Somewhere between the magic of marriage and parenthood, arguments begin. The trash is never taken out. The dishwasher is not broken. I am not the only person living in this house. Resentment follows, but if the relationship is strong enough, it will stand the nitpicking arguments over who forgot to change baby #2’s diaper, or whose turn it is to fold the laundry. The quibbles die off, make ups ensue, and life goes on.

But that’s not always the case. Some relationships crack and sever. The chasm widens, and suddenly there are two people who used to love each other, who have littles as a testament of that former love, but who now face the idea of divorce and all the “what ifs” involved.

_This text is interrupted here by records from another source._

-- pv_equiv track=rewrite | github.com/jtap159/file_reassembly_tool | reassemble2.py | assemble_permutations
-- ===== SOURCE A (Python) =====
-- def assemble_permutations(permutations, fragments, fixed_length, left_anchor_index):
--     # all the fragments should be greater than or equal to the fixed length at this point
--     max_overlap = fixed_length - 1
--     complete_fragment_size = len(fragments)
--     # from the permutations we use the left anchor as the starting point every time assuming we found the left anchor
--     assemblies = []
--     for permutation in permutations:
--         if len(permutation) == complete_fragment_size:
--             assembly = fragments[left_anchor_index]
--             del permutation[0]
--             for i in permutation:
--                 for j in range(max_overlap, 2, -1):
--                     if assembly[-j:] == fragments[i][:j]:  # check for match right of anchor
--                         assembly = assembly + fragments[i][j:]
--                         break
--             assemblies.append(assembly)
--
--     return assemblies
-- ===== SOURCE B (Python) =====
-- def assemble_permutations(permutations, fragments, fixed_length, left_anchor_index):
--     # KMP-based merge: for each pair, the overlap length is the longest border of
--     # fragment_prefix + '\0' + assembly_suffix, computed by one prefix-function
--     # pass instead of trying every overlap length with string slices.
--     max_overlap = fixed_length - 1
--     complete_fragment_size = len(fragments)
--     assemblies = []
--     for permutation in permutations:
--         if len(permutation) == complete_fragment_size:
--             assembly = fragments[left_anchor_index]
--             del permutation[0]
--             if max_overlap >= 3:
--                 for i in permutation:
--                     frag = fragments[i]
--                     s = frag[:max_overlap] + '\0' + assembly[-max_overlap:]
--                     pi = [0] * len(s)
--                     k = 0
--                     for q in range(1, len(s)):
--                         while k > 0 and s[q] != s[k]:
--                             k = pi[k - 1]
--                         if s[q] == s[k]:
--                             k += 1
--                         pi[q] = k
--                     b = pi[-1]
--                     if b >= 3:
--                         assembly = assembly + frag[b:]
--             assemblies.append(assembly)
--     return assemblies
-- ===== Notes on version B (the rewrite author's own statement) =====
-- stated objective: alternative
-- what changed: B finds each merge's overlap length with a KMP prefix-function pass over fragment_prefix + '\0' + assembly_suffix and merges when its last value is at least 3, instead of A's descending scan that tries every overlap length with a pair of string slices and breaks at the first match.
import Mathlib
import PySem
-- pv_equiv track=rewrite | github.com/prrrathm/UG | Sem3/Python/final/Q2.py | arrangeString
-- ===== SOURCE A (Python) =====
-- def arrangeString(a):
--     lower = ''
--     upper = ''
--     for i in a:
--         if i != ' ':
--             if i.islower():
--                 lower = lower+i
--             else:
--                 upper = upper+i
--     return lower+upper
-- ===== SOURCE B (Python) =====
-- def arrangeString(a):
--     lower = ''.join(c for c in a if c != ' ' and c.islower())
--     upper = ''.join(c for c in a if c != ' ' and not c.islower())
--     return lower + upper
-- ===== Notes on version B (the rewrite author's own statement) =====
-- stated objective: simpler
-- what changed: Replaces A's single branching loop with two mutable string accumulators by two independent filtering passes joined at the end.
import Mathlib
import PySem

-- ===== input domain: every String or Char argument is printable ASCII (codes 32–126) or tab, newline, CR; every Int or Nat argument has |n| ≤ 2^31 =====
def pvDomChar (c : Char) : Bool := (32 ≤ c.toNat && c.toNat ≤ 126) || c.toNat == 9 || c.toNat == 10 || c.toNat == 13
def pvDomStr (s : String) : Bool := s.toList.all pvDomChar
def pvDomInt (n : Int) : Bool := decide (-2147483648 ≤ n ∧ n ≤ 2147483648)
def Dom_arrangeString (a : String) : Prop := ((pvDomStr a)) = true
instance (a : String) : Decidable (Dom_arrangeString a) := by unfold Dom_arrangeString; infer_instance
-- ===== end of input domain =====

-- B builds the two buckets by two independent filtering passes instead of A's single branching loop; objective: simpler.


-- ===== PORT A =====
-- one loop over the characters, appending each non-space char to `lower` or `upper`
def arrangeString (a : String) : String :=
  let p := a.toList.foldl
    (fun (s : String × String) i =>
      if i != ' ' then
        if PySem.Str.islower i then (s.1 ++ String.ofList [i], s.2)
        else (s.1, s.2 ++ String.ofList [i])
      else s)
    ("", "")
  p.1 ++ p.2

-- ===== PORT B =====
-- two independent filtering passes, joined at the end
def arrangeString_alt (a : String) : String :=
  String.ofList (a.toList.filter (fun c => c != ' ' && PySem.Str.islower c)) ++
  String.ofList (a.toList.filter (fun c => c != ' ' && !PySem.Str.islower c))

-- ===== PRECONDITION & SPEC =====
def Spec_arrangeString (a : String) (out : String) : Prop := out = arrangeString_alt a
instance (a : String) (out : String) : Decidable (Spec_arrangeString a out) := by unfold Spec_arrangeString; infer_instance

-- ===== CLAIM (what is proved, stated in full; the proofs are below) =====
def Claim_equal_arrangeString : Prop := ∀ (a : String), Dom_arrangeString a → Spec_arrangeString a (arrangeString a)

-- ===== LEMMAS AND PROOFS =====
theorem arrangeString_loop (l : List Char) (s1 s2 : String) :
    l.foldl
      (fun (s : String × String) i =>
        if i != ' ' then
          if PySem.Str.islower i then (s.1 ++ String.ofList [i], s.2)
          else (s.1, s.2 ++ String.ofList [i])
        else s)
      (s1, s2)
    = (s1 ++ String.ofList (l.filter (fun c => c != ' ' && PySem.Str.islower c)),
       s2 ++ String.ofList (l.filter (fun c => c != ' ' && !PySem.Str.islower c))) := by
  induction l generalizing s1 s2 with
  | nil =>
    simp only [List.foldl_nil, List.filter_nil]
    refine Prod.ext ?_ ?_ <;> exact (String.ext (by simp)).symm
  | cons c l ih =>
    rw [List.foldl_cons, List.filter_cons, List.filter_cons]
    by_cases hsp : (c != ' ') = true
    · by_cases hlo : PySem.Str.islower c = true
      · simp only [hsp, hlo, if_true, Bool.and_true, Bool.not_true, Bool.and_false, ih]
        refine Prod.ext ?_ ?_ <;> exact String.ext (by simp)
      · simp only [Bool.not_eq_true] at hlo
        simp only [hsp, hlo, if_true, Bool.and_false, Bool.not_false, Bool.and_true, ih]
        refine Prod.ext ?_ ?_ <;> exact String.ext (by simp)
    · simp only [Bool.not_eq_true] at hsp
      simp only [hsp, Bool.false_and, ih]
      simp

-- ===== VERDICT (by name: the statement is the Claim_ definition above) =====
theorem arrangeString_spec : Claim_equal_arrangeString := by
  intro a _
  unfold Spec_arrangeString arrangeString arrangeString_alt
  rw [arrangeString_loop]
  simp
-- bridge: window validity in index form
theorem pvValid_iff_noDupIdx (s : List String) (i : Nat) (h : i + 26 ≤ s.length) :
    pvValid s i = true ↔ noDupIdx s i (i + 26) := by
  have hlen : (pvWin s i).length = 26 := by have := pvWin_length s i; omega
  have hval : pvValid s i = true ↔ ((pvWin s i).filter (fun c => !(c == "?"))).Nodup := by
    simp [pvValid, h]
  rw [hval]
  unfold List.Nodup
  rw [List.pairwise_filter, List.pairwise_iff_getElem]
  constructor
  · intro hp k1 k2 hk1 hlt hk2 hq
    have ha : k1 - i < (pvWin s i).length := by omega
    have hb : k2 - i < (pvWin s i).length := by omega
    have hab : k1 - i < k2 - i := by omega
    have hthis := hp (k1-i) (k2-i) ha hb hab
    rw [pvWin_getElem s i (k1-i) ha, pvWin_getElem s i (k2-i) hb] at hthis
    have e1 : i + (k1 - i) = k1 := by omega
    have e2 : i + (k2 - i) = k2 := by omega
    rw [e1, e2] at hthis
    by_cases hq2 : s.getD k2 "" = "?"
    · intro he; exact hq (he.trans hq2)
    · exact hthis (by simpa using hq) (by simpa using hq2)
  · intro hnd a b ha hb hab pa pb
    rw [pvWin_getElem s i a ha] at pa
    rw [pvWin_getElem s i a ha, pvWin_getElem s i b hb]
    exact hnd (i+a) (i+b) (by omega) (by omega) (by omega) (by simpa using pa)

theorem pvValid_le (s : List String) (i : Nat) (h : pvValid s i = true) :
    i + 26 ≤ s.length := by
  unfold pvValid at h
  simp only [Bool.and_eq_true, decide_eq_true_eq] at h
  exact h.1

-- ---------- A's loop ----------


theorem loopA_step (s : List String) (i fuel : Nat) :
    fLoopA s i (fuel + 1) = if pvValid s i = true then pvOutA s i else fLoopA s (i+1) fuel := by
  show (let t := PySem.List.slice s (some (i : Int)) (some ((i : Int) + 26));
        let X := PySem.Set.add (PySem.Set.ofList t) "?";
        if X.length + PySem.List.count t "?" == 27 then
          let x := PySem.Set.diff (PySem.Set.ofList pyUppercase) X
          PySem.Str.replace (PySem.Str.join "" (fFillA i 26 s x)) "?" "A"
        else fLoopA s (i+1) fuel) = _
  simp only [pvSlice_eq_win]
  have hc : ((PySem.Set.add (PySem.Set.ofList (pvWin s i)) "?").length
      + PySem.List.count (pvWin s i) "?" == 27) = pvValid s i := by
    rw [Bool.eq_iff_iff]
    simp only [beq_iff_eq]
    rw [condA_iff]
  rw [hc]
  by_cases hv : pvValid s i = true
  · simp only [hv, if_true]
    rw [diff_eq_missing]
    rfl
  · simp only [Bool.not_eq_true] at hv
    simp [hv]

theorem loopA_found (s : List String) (fuel : Nat) :
    ∀ i i₀, i ≤ i₀ → i₀ < i + fuel → pvValid s i₀ = true →
      (∀ k, i ≤ k → k < i₀ → pvValid s k = false) →
      fLoopA s i fuel = pvOutA s i₀ := by
  induction fuel with
  | zero => intro i i₀ h1 h2 _ _; omega
  | succ n ih =>
    intro i i₀ h1 h2 hv hmin
    rw [loopA_step]
    by_cases he : i = i₀
    · subst he; simp [hv]
    · have hf : pvValid s i = false := hmin i le_rfl (by omega)
      rw [hf]
      simp only [Bool.false_eq_true, if_false]
      exact ih (i+1) i₀ (by omega) (by omega) hv (fun k hk1 hk2 => hmin k (by omega) hk2)

theorem loopA_none (s : List String) (fuel : Nat) :
    ∀ i, (∀ k, i ≤ k → k < i + fuel → pvValid s k = false) →
      fLoopA s i fuel = "-1" := by
  induction fuel with
  | zero => intro i _; rfl
  | succ n ih =>
    intro i hall
    rw [loopA_step, hall i le_rfl (by omega)]
    simp only [Bool.false_eq_true, if_false]
    exact ih (i+1) (fun k hk1 hk2 => hall k (by omega) (by omega))

theorem f_found (s : List String) (i₀ : Nat) (hv : pvValid s i₀ = true)
    (hmin : ∀ k, k < i₀ → pvValid s k = false) : f s = pvOutA s i₀ := by
  have hlt : i₀ < s.length := by have := pvValid_le s i₀ hv; omega
  exact loopA_found s s.length 0 i₀ (by omega) (by omega) hv (fun k _ hk => hmin k hk)

theorem f_none (s : List String) (hno : ∀ i, pvValid s i = false) : f s = "-1" := by
  exact loopA_none s s.length 0 (fun k _ _ => hno k)

-- ---------- B's loop ----------


-- ---------- two-pointer invariant machinery ----------

theorem noDupIdx_top (s : List String) (l j : Nat) (h : j ≤ l) : noDupIdx s l j := by
  intro k1 k2 h1 h2 h3
  omega

theorem noDupIdx_succ_iff (s : List String) (l j : Nat) :
    noDupIdx s l (j+1) ↔ (noDupIdx s l j ∧
      ∀ k, l ≤ k → k < j → s.getD k "" ≠ "?" → s.getD k "" ≠ s.getD j "") := by
  constructor
  · intro h
    exact ⟨fun k1 k2 h1 h2 h3 => h k1 k2 h1 h2 (by omega),
           fun k hk1 hk2 => h k j hk1 hk2 (by omega)⟩
  · rintro ⟨h1, h2⟩ k1 k2 hk1 hk2 hk3 hq
    by_cases hj : k2 = j
    · subst hj; exact h2 k1 hk1 hk2 hq
    · exact h1 k1 k2 hk1 hk2 (by omega) hq

-- when s[j] ≠ '?', the new pairs say: no occurrence of s[j] in [l, j)
theorem noDupIdx_succ_iff_ne (s : List String) (l j : Nat) (hc : s.getD j "" ≠ "?") :
    noDupIdx s l (j+1) ↔ (noDupIdx s l j ∧ ∀ k, l ≤ k → k < j → s.getD k "" ≠ s.getD j "") := by
  rw [noDupIdx_succ_iff]
  refine and_congr_right fun _ => ⟨fun h k hk1 hk2 => ?_, fun h k hk1 hk2 _ => h k hk1 hk2⟩
  by_cases hq : s.getD k "" = "?"
  · rw [hq]; exact fun he => hc he.symm
  · exact h k hk1 hk2 hq

-- when s[j] = '?', nothing new is constrained
theorem noDupIdx_succ_iff_eq (s : List String) (l j : Nat) (hc : s.getD j "" = "?") :
    noDupIdx s l (j+1) ↔ noDupIdx s l j := by
  rw [noDupIdx_succ_iff]
  exact ⟨fun h => h.1, fun h => ⟨h, fun k _ _ hq he => hq (he.trans hc)⟩⟩

theorem invPrev_step_eq (s : List String) (j : Nat) (prev : PySem.Dict String Int)
    (hp : InvPrev s j prev) (hc : s.getD j "" = "?") : InvPrev s (j+1) prev := by
  intro c hcq
  rcases hp c hcq with ⟨hg, hnone⟩ | ⟨p, hg, hpj, hocc, hlast⟩
  · exact Or.inl ⟨hg, fun k hk => by
      by_cases hkj : k = j
      · subst hkj; rw [hc]; exact fun he => hcq he.symm
      · exact hnone k (by omega)⟩
  · exact Or.inr ⟨p, hg, by omega, hocc, fun k hk1 hk2 => by
      by_cases hkj : k = j
      · subst hkj; rw [hc]; exact fun he => hcq he.symm
      · exact hlast k hk1 (by omega)⟩

theorem invPrev_step_ne (s : List String) (j : Nat) (prev : PySem.Dict String Int)
    (hp : InvPrev s j prev) (hc : s.getD j "" ≠ "?") :
    InvPrev s (j+1) (PySem.Dict.insert prev (s.getD j "") (j : Int)) := by
  intro c hcq
  by_cases hcc : c = s.getD j ""
  · subst hcc
    exact Or.inr ⟨j, PySem.Dict.get?_insert_self prev _ _, by omega, rfl,
      fun k hk1 hk2 => by omega⟩
  · have hg : (PySem.Dict.insert prev (s.getD j "") (j : Int)).get? c = prev.get? c :=
      PySem.Dict.get?_insert_of_ne prev (j : Int) hcc
    rcases hp c hcq with ⟨hg0, hnone⟩ | ⟨p, hg0, hpj, hocc, hlast⟩
    · exact Or.inl ⟨hg.trans hg0, fun k hk => by
        by_cases hkj : k = j
        · subst hkj; exact fun he => hcc (he.symm ▸ rfl)
        · exact hnone k (by omega)⟩
    · exact Or.inr ⟨p, hg.trans hg0, by omega, hocc, fun k hk1 hk2 => by
        by_cases hkj : k = j
        · subst hkj; exact fun he => hcc (he.symm ▸ rfl)
        · exact hlast k hk1 (by omega)⟩

theorem invLeft_step_eq (s : List String) (j : Nat) (left : Int)
    (hl : InvLeft s j left) (hc : s.getD j "" = "?") : InvLeft s (j+1) left := by
  obtain ⟨h0, hj, hiff⟩ := hl
  refine ⟨h0, by push_cast; omega, fun l hlj => ?_⟩
  by_cases hl' : l ≤ j
  · rw [noDupIdx_succ_iff_eq s l j hc]; exact hiff l hl'
  · have hl1 : l = j + 1 := by omega
    subst hl1
    simp only [iff_true_intro (noDupIdx_top s (j+1) (j+1) le_rfl), true_iff]
    push_cast; omega

theorem invLeft_step_ne (s : List String) (j : Nat) (prev : PySem.Dict String Int) (left : Int)
    (hp : InvPrev s j prev) (hl : InvLeft s j left) (hc : s.getD j "" ≠ "?") :
    InvLeft s (j+1)
      (if ((PySem.Dict.get? prev (s.getD j "")).getD (-1)) ≥ left then
        ((PySem.Dict.get? prev (s.getD j "")).getD (-1)) + 1 else left) := by
  obtain ⟨h0, hj, hiff⟩ := hl
  rcases hp (s.getD j "") hc with ⟨hg, hnone⟩ | ⟨p, hg, hpj, hocc, hlast⟩
  · rw [hg]
    have : ¬ ((-1 : Int) ≥ left) := by omega
    rw [if_neg (by simpa using this)]
    refine ⟨h0, by push_cast; omega, fun l hlj => ?_⟩
    by_cases hl' : l ≤ j
    · rw [noDupIdx_succ_iff_ne s l j hc]
      rw [hiff l hl']
      constructor
      · exact fun h => h.1
      · exact fun h => ⟨h, fun k _ hk2 => hnone k hk2⟩
    · have hl1 : l = j + 1 := by omega
      subst hl1
      simp only [iff_true_intro (noDupIdx_top s (j+1) (j+1) le_rfl), true_iff]
      push_cast; omega
  · rw [hg]
    simp only [Option.getD_some]
    -- occurrences of s[j] in [l, j) exist exactly when l ≤ p
    have hkey : ∀ l : Nat, l ≤ j →
        ((∀ k, l ≤ k → k < j → s.getD k "" ≠ s.getD j "") ↔ (p : Int) < (l : Int)) := by
      intro l hlj
      constructor
      · intro h
        by_contra hpl
        exact h p (by omega) hpj hocc
      · intro hpl k hk1 hk2
        exact hlast k (by omega) hk2
    by_cases hge : (p : Int) ≥ left
    · rw [if_pos hge]
      refine ⟨by omega, by push_cast; omega, fun l hlj => ?_⟩
      by_cases hl' : l ≤ j
      · rw [noDupIdx_succ_iff_ne s l j hc, hiff l hl', hkey l hl']
        omega
      · have hl1 : l = j + 1 := by omega
        subst hl1
        simp only [iff_true_intro (noDupIdx_top s (j+1) (j+1) le_rfl), true_iff]
        push_cast; omega
    · rw [if_neg hge]
      refine ⟨h0, by push_cast; omega, fun l hlj => ?_⟩
      by_cases hl' : l ≤ j
      · rw [noDupIdx_succ_iff_ne s l j hc, hiff l hl', hkey l hl']
        omega
      · have hl1 : l = j + 1 := by omega
        subst hl1
        simp only [iff_true_intro (noDupIdx_top s (j+1) (j+1) le_rfl), true_iff]
        push_cast; omega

Divorce does something to people, though. It makes them think in terms of theirs and mine. Who gets the house? Who gets the car? Who gets the TV? Who gets the sofa? How much money do they get? How much money do get?

And, the kids?

They’re mine.

It’s dangerous, that thinking, but it’s a testament to the human mind. We resent that person. We wish nothing but harm upon them. We want our fair share, and most of us moms {if we’re honest with ourselves} think that carrying a child for 9+ months automatically makes us the only person capable of being a parent. We’re the primary caregiver, the expert at all things boo boo; we are there for everything, and we’re the only parent who matters. Sometimes, we think that so much that we forget to consider the only person who matters:: the child.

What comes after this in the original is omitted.